= Robert Ellis Dunn =

American musician and choreographer

Robert Ellis Dunn (1928 – July 5, 1996) was an American musician and choreographer who led classes in dance composition, contributing to the birth of the postmodern dance period in the early 1960s in New York City.

==Early years==
Dunn was born in Oklahoma, where he toured the state early on in his career as a tap dancer. However, his first training in the arts was in music, and he studied music composition and theory at the New England Conservatory. From 1955 to 1958 he studied dance at the Boston Conservatory of Music and taught percussion for the dancers of the conservatory. The Boston Conservatory is where Dunn first began working with Merce Cunningham.

==Career==
Robert Dunn first collaborated with Merce Cunningham in performances in Boston and New York City in 1958. He soon moved to New York, where he worked as a piano accompanist at the Cunningham Studio. Dunn had attended some of John Cage and Richard Maxfield’s seminars on experimental and electronic composition at the New School for Social Research in New York City, and Cage encouraged Dunn to continue these classes, which were first taught at the Cunningham Studio. Dunn applied many of Cage’s principles regarding music to his movement classes. Dunn’s students included musicians, visual artists, and dancers such as Simone Forti, David Gordon, Steve Paxton, Meredith Monk, Lucinda Childs, Yvonne Rainer and Trisha Brown.

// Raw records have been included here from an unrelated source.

lemma inner_check (occ : List (Int × Bool)) (np : Int) :
    ((occ.foldl (fun (st : Bool × Bool) pi =>
        (st.1 || (pi.2 && decide (pi.1 < np)),
         st.2 || (pi.2 && decide (np < pi.1)))) (false, false)).1
      && (occ.foldl (fun (st : Bool × Bool) pi =>
        (st.1 || (pi.2 && decide (pi.1 < np)),
         st.2 || (pi.2 && decide (np < pi.1)))) (false, false)).2)
    = (occ.any (fun pi => pi.2 && decide (pi.1 < np))
        && occ.any (fun pi => pi.2 && decide (np < pi.1))) := by
  rw [PySem.List.foldl_prod_mk (f := fun b (pi : Int × Bool) => b || (pi.2 && decide (pi.1 < np)))
      (g := fun b (pi : Int × Bool) => b || (pi.2 && decide (np < pi.1))), foldl_or_any, foldl_or_any]
  simp

lemma A_else_iff (braid : List Int) :
    ((pvPositions braid).items.all (fun kv =>
      let negative_positions := (kv.2.filter (fun pi => !pi.2)).map (·.1)
      negative_positions.all (fun neg_pos =>
        let st := kv.2.foldl
          (fun (st : Bool × Bool) pi =>
            (st.1 || (pi.2 && decide (pi.1 < neg_pos)),
             st.2 || (pi.2 && decide (neg_pos < pi.1)))) (false, false)
        st.1 && st.2)) = true) ↔ pvS braid := by
  rw [items_all_iff _ (nodup_keys_pvPositions braid) [] _]
  simp only [getD_pvPositions, keys_pvPositions, inner_check, List.all_eq_true]
  simp only [List.mem_map, List.mem_filter, List.any_map, List.any_filter,
    PySem.Set.mem_ofList, Bool.and_eq_true, List.any_eq_true, decide_eq_true_eq,
    Bool.not_eq_true', beq_iff_eq, Function.comp_apply]
  unfold pvS
  constructor
  · intro h p hp hple
    obtain ⟨⟨q, hq, hqa, hqp, hql⟩, ⟨r, hr, hra, hrp, hrl⟩⟩ :=
      h (|p.2|) ⟨p, hp, rfl⟩ p.1
        ⟨(p.1, decide (0 < p.2)), ⟨⟨p, ⟨hp, rfl⟩, rfl⟩, by simpa using not_lt.mpr hple⟩, rfl⟩
    exact ⟨⟨q, hq, hqp, by rw [← hqa, abs_of_pos hqp], hql⟩,
           ⟨r, hr, hrp, by rw [← hra, abs_of_pos hrp], hrl⟩⟩
  · rintro h k hk x ⟨a, ⟨⟨a1, ⟨ha1, ha1k⟩, rfl⟩, ha2⟩, rfl⟩
    have ha1le : a1.2 ≤ 0 := by simpa [not_lt] using ha2
    obtain ⟨⟨q, hq, hqp, hqa, hql⟩, ⟨r, hr, hrp, hra, hrl⟩⟩ := h a1 ha1 ha1le
    exact ⟨⟨q, hq, by rw [abs_of_pos hqp, hqa, ha1k], hqp, hql⟩,
           ⟨r, hr, by rw [abs_of_pos hrp, hra, ha1k], hrp, hrl⟩⟩

theorem pv_main (braid : List Int) :
    is_quasipositive_braid braid = is_quasipositive_braid_alt braid := by
  have hx : ∀ x : Int, (!(decide (x < 0))) = decide (0 ≤ x) := by
    intro x; by_cases hx : x < 0
    · simp [hx]
    · simp [hx]
      omega
  unfold is_quasipositive_braid is_quasipositive_braid_alt pv_is_positive_braid
  simp only [hx]
  cases hall : (braid.all fun x => decide (0 ≤ x)) with
  | true => simp
  | false =>
    simp only [Bool.false_eq_true, if_false]
    rw [Bool.eq_iff_iff, A_else_iff, B_else_iff]

-- ===== VERDICT (by name: the statement is the Claim_ definition above) =====
theorem is_quasipositive_braid_spec : Claim_equal_is_quasipositive_braid := by
  intro braid _
  unfold Spec_is_quasipositive_braid
  exact pv_main braid
theorem innerRun (turns : List (String × Int)) (rv rp : Int × Int) (r : Int) :
    ∀ (ts : List (String × Int)) (c0 x y di : Int),
    followA_go turns (some r) (some rv) (some rp) (PySem.List.enumerate ts c0) x y di none
      = findHit ((pvSegsGo ts x y di).take (r - c0).toNat) rv.1 rv.2 rp.1 rp.2 := by
  intro ts
  induction ts with
  | nil => intro c0 x y di; rw [followA_go.eq_def]; simp [PySem.List.enumerate, findHit, pvSegsGo]
  | cons v rest ih =>
    intro c0 x y di
    rw [PySem.List.enumerate_cons, followA_go.eq_def]
    by_cases hg : r ≤ c0
    · have h0 : (r - c0).toNat = 0 := by omega
      simp [hg, h0, findHit]
    · have h1 : (r - c0).toNat = (r - (c0 + 1)).toNat + 1 := by omega
      simp only [Option.isSome_some, Option.getD_some, true_and, if_neg hg, diStep, pvSegsGo,
        pvDirs_eq, h1, List.take_succ_cons, findHit]
      rw [crossA_eq]
      cases crossSeg (x + v.2 * ((PySem.List.pyGet? pvDs (PySem.Int.mod (di + if v.1 = "L" then 1 else -1) 4)).getD (0,0)).1)
          (y + v.2 * ((PySem.List.pyGet? pvDs (PySem.Int.mod (di + if v.1 = "L" then 1 else -1) 4)).getD (0,0)).2)
          x y rv.1 rv.2 rp.1 rp.2 with
      | some w => simp
      | none => simp only []; exact ih (c0 + 1) _ _ _

theorem dropLast_take (S : List (Int × Int × Int × Int)) : S.take (S.length - 1) = S.dropLast := by
  rw [List.dropLast_eq_take]

theorem noneMode (rt : Option Int) (rxy : Option (Int × Int)) :
    ∀ (ts p : List (String × Int)) (x y di : Int) (fr : Option (Int × Int)),
    pvWalk p (0, 0, 0) = (x, y, di) →
    followA_go (p ++ ts) rt rxy none (PySem.List.enumerate ts (p.length : Int)) x y di fr
      = followB_go rt rxy none (PySem.List.enumerate ts (p.length : Int)) x y di fr (pvSegsGo p 0 0 0) := by
  intro ts
  induction ts with
  | nil =>
    intro p x y di fr hw
    rw [followA_go.eq_def, followB_go.eq_def]
    simp [PySem.List.enumerate]
  | cons v rest ih =>
    intro p x y di fr hw
    rw [PySem.List.enumerate_cons, followA_go.eq_def, followB_go.eq_def]
    by_cases hg : rt.isSome ∧ rt.getD 0 ≤ (p.length : Int)
    · simp [hg]
    · simp only [if_neg hg, diStep]
      -- the two step states coincide
      set di' := PySem.Int.mod (di + if v.1 = "L" then 1 else -1) 4 with hdi
      set X := x + v.2 * ((PySem.List.pyGet? pvDs di').getD (0, 0)).1 with hX
      set Y := y + v.2 * ((PySem.List.pyGet? pvDs di').getD (0, 0)).2 with hY
      -- A's recursive probe equals B's scan of the stored segments
      have hseg : pvSegsGo (p ++ v :: rest) 0 0 0
          = pvSegsGo p 0 0 0 ++ ((X, Y, x, y) :: pvSegsGo rest X Y di') := by
        rw [segsGo_append, hw]
        simp [pvSegsGo, pvDirs_eq, hX, hY, hdi]
      have hinner : followA_go (p ++ v :: rest) (some ((p.length : Int) - 1)) (some (X, Y)) (some (x, y))
            (PySem.List.enumerate (p ++ v :: rest) 0) 0 0 0 none
          = findHit (PySem.List.slice (pvSegsGo p 0 0 0) none (some (-1))) X Y x y := by
        rw [innerRun, hseg, PySem.List.slice_to_neg_one]
        have hlen : ((p.length : Int) - 1 - 0).toNat = (pvSegsGo p 0 0 0).length - 1 := by
          rw [length_segsGo]; omega
        rw [hlen, List.take_append_of_le_length (by omega), dropLast_take]
      rw [hinner]
      -- both loops continue with the same state; apply the IH at p ++ [v]
      have hw' : pvWalk (p ++ [v]) (0, 0, 0) = (X, Y, di') := by
        rw [pvWalk_append, hw]; simp [pvWalk, pvDirs_eq, hX, hY, hdi]
      have := ih (p ++ [v]) X Y di'
        (if fr = none then findHit (PySem.List.slice (pvSegsGo p 0 0 0) none (some (-1))) X Y x y else fr) hw'
      simp only [List.append_assoc, List.singleton_append, List.length_append, List.length_singleton,
        Nat.cast_add, Nat.cast_one] at this
      rw [this]
      have hsnoc : pvSegsGo (p ++ [v]) 0 0 0 = pvSegsGo p 0 0 0 ++ [(X, Y, x, y)] := by
        rw [segsGo_append, hw]; simp [pvSegsGo, pvDirs_eq, hX, hY, hdi]
      rw [hsnoc]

In July 1962, the class performed their work at the Judson Memorial Church. This performance is widely considered the beginning of a new era in modern dance that was based on non-traditional methods of approaching choreography and performance, specifically regarding the use of improvisation. Dunn went on to teach at many professional schools and universities, including Columbia Teachers College and University of Maryland, College Park. Dunn also served as an assistant curator at the Research Dance Collection at the New York Public Library for the Performing Arts at Lincoln Center from 1965 to 1972. He continued teaching at University of Maryland College Park until late in life. Dunn also became interested in dance for camera, or “videodance,” in which an installation was created with Matthew Chernov and premiered at the Haggerty Museum of Art in Milwaukee on January 30, 1997, a few months after his death. Robert Dunn died of heart failure in New Carrollton, Maryland, on July 5, 1996. He was 67 years old.

==Philosophy==
Dunn appreciated John Cage’s non-judgmental approach to teaching, and analyzed structure, form, method, and materials over praise or criticism of a work. Dunn pushed students to experiment with phrasing, technique, musicality, and logic in order to develop a new style of dance. Dunn also encouraged his students to create writing that defined the parameters of the dance. Movements were created out of improvisation, and many variables could change the movement. Timing was sometimes cued by the changing signal of a traffic light outside the studio window. The 1962 performance of these classes in the Judson Memorial Church marked a historic moment: the beginning of postmodern dance. Dunn’s experiments with music, movement, and surrounding elements greatly influenced many post-modern dancers including Steve Paxton, father of contact improvisation. Later in life, Dunn became interested in “videodance”, which he felt exposed dance to those who did not seek it out, and gave the choreographer the ability to draw attention to certain details of a piece. While Dunn had distinct ideas regarding composition, he did not wish to define or codify a style of movement, and insisted on his work always being seen as an evolving process rather than a proven theory.

==Honors and awards==
Dunn was given a ‘Bessie’ New York Dance and Performance Award in 1985. He also was awarded the American Dance Guild Award in 1988, and had a scholarship named after him at the Laban/Bartenieff Institute of Movement Studies (LIMS) in 1993. His “videodance” collaboration “DanceFindings: Robert Ellis Dunn Videodance Installation” with Matthew Chernov was on exhibit at the Haggerty Museum of Art in the winter of 1997.

==Quotations==
Yvonne Rainer said to Dunn in a conversation printed in Artforum in December, 1972, "I don't remember that your teaching ever insisted on any one thing."

"For several years now, I have felt that the two greatest learning occasions of my life were provided by John Cage, my teacher of experimental music, in the late 50s and early 60s, and Irmgard Bartenieff, my teacher of movement analysis, in the early 70s. In each case the influence was so deep and pervasive that it is impossible to lift it out for objective examination." - Robert Dunn, Strathmore Museum.

"I long ago became interested in this specific art form through frustration at the limitations of stage dance on video (no matter how welcome to dancers as documentation), as well as the limitations put upon the fantastic capabilities of video to present the incredible detail of dance and the human body." - Robert Dunn discussing “videodance” project.